-- pv_equiv track=rewrite | github.com/gabbbarros/AoC | 2021/src/day03.py | Part2
-- ===== SOURCE A (Python) =====
-- def CreateDic(x, size):
--     count = {}
--
--     i = 0
--     while i < size:
--         count[x[i]] = 1
--         i += 1
--     return count
--
-- def Part2(x,y,z):
--     sum = 0
--     count = CreateDic(x,len(x))
--     duplicate1 = {}
--     for i in range(len(y)):
--         if y[i]  in count:
--             duplicate1[y[i]] = 1
--
--     duplicate2 = set()
--     for i in range(len(z)):
--         if z[i]  in duplicate1:
--             duplicate2.add(z[i])
--
--     for a in duplicate2:
--         if (a.islower()):
--             sum += ord(a) - 96
--         else:
--             sum += ord(a) - 38
--     return sum
-- ===== SOURCE B (Python) =====
-- def Part2(x, y, z):
--     # Count, for every item, in how many of the three sequences it occurs
--     # (each sequence deduplicated first); items with count 3 are the common ones.
--     cnt = {}
--     for group in (x, y, z):
--         for a in dict.fromkeys(group):
--             cnt[a] = cnt.get(a, 0) + 1
--     total = 0
--     for a, k in cnt.items():
--         if k == 3:
--             total += ord(a) - 96 if a.islower() else ord(a) - 38
--     return total
-- ===== Notes on version B (the rewrite author's own statement) =====
-- stated objective: alternative
-- what changed: Replaces A's staged membership filtering (dict of x, filter y against it, filter z against that) with a multiset-counting algorithm: one counter over the deduplicated items of all three sequences, summing priorities of items whose count is 3.
import Mathlib
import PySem

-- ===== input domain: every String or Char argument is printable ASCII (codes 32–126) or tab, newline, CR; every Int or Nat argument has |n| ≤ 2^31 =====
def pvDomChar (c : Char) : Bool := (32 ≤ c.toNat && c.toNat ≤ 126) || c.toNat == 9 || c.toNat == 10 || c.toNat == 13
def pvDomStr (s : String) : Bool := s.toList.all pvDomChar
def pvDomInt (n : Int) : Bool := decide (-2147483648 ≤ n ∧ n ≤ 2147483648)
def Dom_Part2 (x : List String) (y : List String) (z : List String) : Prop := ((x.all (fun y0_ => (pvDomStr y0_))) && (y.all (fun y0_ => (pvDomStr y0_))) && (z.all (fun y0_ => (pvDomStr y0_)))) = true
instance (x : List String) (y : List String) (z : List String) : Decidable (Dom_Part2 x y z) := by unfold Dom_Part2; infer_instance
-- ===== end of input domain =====

-- B replaces A's staged membership-filtering passes by a counting algorithm: one counter
-- over the deduplicated items of the three sequences, summing priorities where count = 3
-- (objective: alternative; same asymptotic cost).


-- ===== PORT A =====
-- ord(s): exact for one-character strings; Python raises TypeError otherwise (excluded by Pre_).
def pvOrd (s : String) : Int :=
  match s.toList with
  | [c] => (c.toNat : Int)
  | _ => 0

-- s.islower(): some cased char and no uppercase char — exact on the ASCII domain.
def pvIslower (s : String) : Bool :=
  s.toList.any PySem.Chars.islower && s.toList.all (fun c => !PySem.Chars.isupper c)

-- the priority used by both programs (ord(a)-96 for lowercase, else ord(a)-38)
def pvPrio (s : String) : Int :=
  if pvIslower s then pvOrd s - 96 else pvOrd s - 38

-- CreateDic(x, size): while i < size: count[x[i]] = 1
def CreateDic (x : List String) (size : Int) : PySem.Dict String Int :=
  (PySem.List.pyRange 0 size).foldl
    (fun d i => d.insert (PySem.List.pyGetD x i "") 1) PySem.Dict.empty

def Part2 (x : List String) (y : List String) (z : List String) : Int :=
  let count := CreateDic x (x.length : Int)
  let duplicate1 :=
    (PySem.List.pyRange 0 (y.length : Int)).foldl
      (fun d i =>
        if count.contains (PySem.List.pyGetD y i "") then
          d.insert (PySem.List.pyGetD y i "") (1 : Int)
        else d)
      PySem.Dict.empty
  let duplicate2 : PySem.Set String :=
    (PySem.List.pyRange 0 (z.length : Int)).foldl
      (fun s i =>
        if duplicate1.contains (PySem.List.pyGetD z i "") then
          PySem.Set.add s (PySem.List.pyGetD z i "")
        else s)
      PySem.Set.empty
  duplicate2.foldl (fun acc a => acc + pvPrio a) 0

-- ===== PORT B =====
-- cnt[a] = cnt.get(a, 0) + 1 over dict.fromkeys(group) for each of the three groups,
-- then sum priorities of the items whose count is 3.
def Part2_alt (x : List String) (y : List String) (z : List String) : Int :=
  let cnt : PySem.Dict String Int :=
    [x, y, z].foldl
      (fun d g =>
        (PySem.List.dedup g).foldl (fun d a => d.insert a (d.getD a 0 + 1)) d)
      PySem.Dict.empty
  cnt.items.foldl (fun total p => if p.2 == (3 : Int) then total + pvPrio p.1 else total) 0

-- ===== PRECONDITION & SPEC =====
-- Pre_ excludes exactly the inputs on which Python A raises TypeError: a string common to
-- x, y and z whose length is not 1 reaches ord(), which demands a single character.
def Pre_Part2 (x : List String) (y : List String) (z : List String) : Prop :=
  ∀ s ∈ x, s ∈ y → s ∈ z → s.toList.length = 1
instance (x : List String) (y : List String) (z : List String) : Decidable (Pre_Part2 x y z) := by
  unfold Pre_Part2; infer_instance

def pvWitness_Part2 : List String × List String × List String :=
  (["a", "bb", "Z"], ["a", "Z", "q"], ["Z", "a"])

def Spec_Part2 (x : List String) (y : List String) (z : List String) (out : Int) : Prop := out = Part2_alt x y z
instance (x : List String) (y : List String) (z : List String) (out : Int) : Decidable (Spec_Part2 x y z out) := by unfold Spec_Part2; infer_instance

-- ===== CLAIM (what is proved, stated in full; the proofs are below) =====
def Claim_equal_Part2 : Prop := ∀ (x : List String) (y : List String) (z : List String), Dom_Part2 x y z → Pre_Part2 x y z → Spec_Part2 x y z (Part2 x y z)

-- ===== LEMMAS AND PROOFS =====

-- index loop 'for i in range(len(l)): … l[i] …' as a fold over l itself
lemma idxloop {β : Type} (l : List String) (f : β → String → β) (init : β) :
    (PySem.List.pyRange 0 (l.length : Int)).foldl
      (fun acc i => f acc (PySem.List.pyGetD l i "")) init = l.foldl f init := by
  rw [PySem.List.foldl_pyRange_pyGetD' l "" f init le_rfl]
  simp

-- the count dict built from x holds exactly the elements of x
lemma contains_count_fold (x : List String) (k : String) :
    (x.foldl (fun d s => d.insert s (1 : Int)) PySem.Dict.empty).contains k = true ↔ k ∈ x := by
  rw [PySem.Dict.contains_iff_mem_keys,
    PySem.Dict.keys_foldl_insert x (fun _ _ => (1 : Int)) PySem.Dict.empty]
  simp [PySem.Set.mem_update, PySem.Dict.empty]

-- conditional-insert fold: membership in the resulting dict
lemma contains_filter_fold (l : List String) (p : String → Bool)
    (d : PySem.Dict String Int) (k : String) :
    (l.foldl (fun d s => if p s then d.insert s (1 : Int) else d) d).contains k = true ↔
      d.contains k = true ∨ (k ∈ l ∧ p k = true) := by
  induction l generalizing d with
  | nil => simp
  | cons a l ih =>
    simp only [List.foldl_cons]
    by_cases hp : p a
    · simp only [hp, if_pos, ih, PySem.Dict.contains_insert]
      by_cases hk : k = a
      · subst hk; simp [hp]
      · have hba : (k == a) = false := by simp [hk]
        simp only [hba, Bool.false_or, List.mem_cons]
        tauto
    · rw [if_neg (by simp [hp])]
      rw [ih]
      simp only [List.mem_cons]
      constructor
      · rintro (h | ⟨hm, hpk⟩)
        · exact Or.inl h
        · exact Or.inr ⟨Or.inr hm, hpk⟩
      · rintro (h | ⟨hm | hm, hpk⟩)
        · exact Or.inl h
        · subst hm; exact absurd hpk (by simp [hp])
        · exact Or.inr ⟨hm, hpk⟩

-- conditional Set.add fold: nodup and membership
lemma nodup_add_fold (l : List String) (p : String → Bool) (s : PySem.Set String)
    (hs : s.Nodup) :
    (l.foldl (fun s a => if p a then PySem.Set.add s a else s) s).Nodup := by
  induction l generalizing s with
  | nil => simpa
  | cons a l ih =>
    simp only [List.foldl_cons]
    by_cases hp : p a
    · rw [if_pos hp]; exact ih _ (PySem.Set.nodup_add s a hs)
    · rw [if_neg (by simp [hp])]; exact ih _ hs

lemma mem_add_fold (l : List String) (p : String → Bool) (s : PySem.Set String) (k : String) :
    k ∈ l.foldl (fun s a => if p a then PySem.Set.add s a else s) s ↔
      k ∈ s ∨ (k ∈ l ∧ p k = true) := by
  induction l generalizing s with
  | nil => simp
  | cons a l ih =>
    simp only [List.foldl_cons]
    by_cases hp : p a
    · rw [if_pos hp, ih]
      simp only [PySem.Set.mem_add, List.mem_cons]
      by_cases hk : k = a
      · subst hk; simp [hp]
      · tauto
    · rw [if_neg (by simp [hp]), ih]
      simp only [List.mem_cons]
      constructor
      · rintro (h | ⟨hm, hpk⟩)
        · exact Or.inl h
        · exact Or.inr ⟨Or.inr hm, hpk⟩
      · rintro (h | ⟨hm | hm, hpk⟩)
        · exact Or.inl h
        · subst hm; exact absurd hpk (by simp [hp])
        · exact Or.inr ⟨hm, hpk⟩

-- B's counter: value at any key is the number of the three deduplicated lists containing it
lemma getD_cnt (x y z : List String) (k : String) :
    (([x, y, z].foldl
        (fun d g => (PySem.List.dedup g).foldl (fun d a => d.insert a (d.getD a 0 + 1)) d)
        (PySem.Dict.empty : PySem.Dict String Int)).getD k 0) =
      ((PySem.List.dedup x).count k : Int) + ((PySem.List.dedup y).count k : Int) +
        ((PySem.List.dedup z).count k : Int) := by
  simp only [List.foldl_cons, List.foldl_nil]
  rw [PySem.Dict.getD_foldl_insert_add_one, PySem.Dict.getD_foldl_insert_add_one,
    PySem.Dict.getD_foldl_insert_add_one]
  simp [PySem.Dict.getD_empty]

lemma count_dedup_eq_ite (l : List String) (k : String) :
    ((PySem.List.dedup l).count k : Int) = if k ∈ l then 1 else 0 := by
  by_cases h : k ∈ l
  · rw [if_pos h,
      List.count_eq_one_of_mem (PySem.List.nodup_dedup l) ((PySem.List.mem_dedup l k).2 h)]
    norm_num
  · rw [if_neg h,
      List.count_eq_zero_of_not_mem (fun hm => h ((PySem.List.mem_dedup l k).1 hm))]
    norm_num

lemma keys_cnt_nodup (x y z : List String) :
    (([x, y, z].foldl
        (fun d g => (PySem.List.dedup g).foldl (fun d a => d.insert a (d.getD a 0 + 1)) d)
        (PySem.Dict.empty : PySem.Dict String Int)).keys).Nodup := by
  simp only [List.foldl_cons, List.foldl_nil]
  apply PySem.Dict.nodup_keys_foldl_insert
  apply PySem.Dict.nodup_keys_foldl_insert
  apply PySem.Dict.nodup_keys_foldl_insert
  exact PySem.Dict.nodup_keys_empty

-- filtered item sum of a nodup-keys dict as a filtered key sum
lemma map_filter_items (d : PySem.Dict String Int) (hnd : d.keys.Nodup) :
    (d.items.filter (fun q => q.2 == (3 : Int))).map (fun q => pvPrio q.1) =
      (d.keys.filter (fun k => d.getD k 0 == (3 : Int))).map pvPrio := by
  rw [PySem.Dict.items_eq_map_keys d hnd 0, List.filter_map, List.map_map]
  rfl

-- B's counter holds exactly the items occurring in at least one of the three sequences
lemma mem_keys_cnt (x y z : List String) (k : String) :
    k ∈ ([x, y, z].foldl
        (fun d g => (PySem.List.dedup g).foldl (fun d a => d.insert a (d.getD a 0 + 1)) d)
        (PySem.Dict.empty : PySem.Dict String Int)).keys ↔ k ∈ x ∨ k ∈ y ∨ k ∈ z := by
  simp only [List.foldl_cons, List.foldl_nil]
  rw [PySem.Dict.keys_foldl_insert, PySem.Dict.keys_foldl_insert,
    PySem.Dict.keys_foldl_insert]
  simp [PySem.Set.mem_update, PySem.Dict.keys_empty, or_assoc]

-- ===== VERDICT (by name: the statement is the Claim_ definition above) =====
theorem Part2_spec : Claim_equal_Part2 := by
  intro x y z _ _
  unfold Spec_Part2 Part2 Part2_alt CreateDic
  simp only []
  rw [idxloop x (fun d s => d.insert s (1 : Int)) PySem.Dict.empty]
  rw [idxloop y
    (fun d s =>
      if (x.foldl (fun d s => d.insert s (1 : Int)) PySem.Dict.empty).contains s then
        d.insert s (1 : Int)
      else d)
    PySem.Dict.empty]
  rw [idxloop z
    (fun s a =>
      if (y.foldl
          (fun d s =>
            if (x.foldl (fun d s => d.insert s (1 : Int)) PySem.Dict.empty).contains s then
              d.insert s (1 : Int)
            else d)
          PySem.Dict.empty).contains a then
        PySem.Set.add s a
      else s)
    PySem.Set.empty]
  rw [PySem.List.foldl_add, zero_add]
  rw [PySem.List.foldl_if_eq_foldl_filter (p := fun q : String × Int => q.2 == (3 : Int))
    (f := fun total q => total + pvPrio q.1)]
  rw [PySem.List.foldl_add, zero_add]
  rw [map_filter_items _ (keys_cnt_nodup x y z)]
  apply List.Perm.sum_eq
  apply List.Perm.map
  refine (List.perm_ext_iff_of_nodup
    (nodup_add_fold _ _ _ List.nodup_nil)
    (List.Nodup.filter _ (keys_cnt_nodup x y z))).2 ?_
  intro a
  rw [mem_add_fold, List.mem_filter, mem_keys_cnt]
  rw [contains_filter_fold, contains_count_fold]
  rw [getD_cnt, count_dedup_eq_ite, count_dedup_eq_ite, count_dedup_eq_ite]
  have hemp : (PySem.Dict.empty : PySem.Dict String Int).contains a = false := rfl
  simp only [hemp, List.not_mem_nil, false_or, Bool.false_eq_true, beq_iff_eq]
  by_cases hx : a ∈ x <;> by_cases hy : a ∈ y <;> by_cases hz : a ∈ z <;>
    simp [hx, hy, hz]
....
Activity |
Please write out the lines that run from the one with "by_cases hx : a" to the end of the records, both included, exactly as they appear.

Answer to this task |
  by_cases hx : a ∈ x <;> by_cases hy : a ∈ y <;> by_cases hz : a ∈ z <;>
    simp [hx, hy, hz]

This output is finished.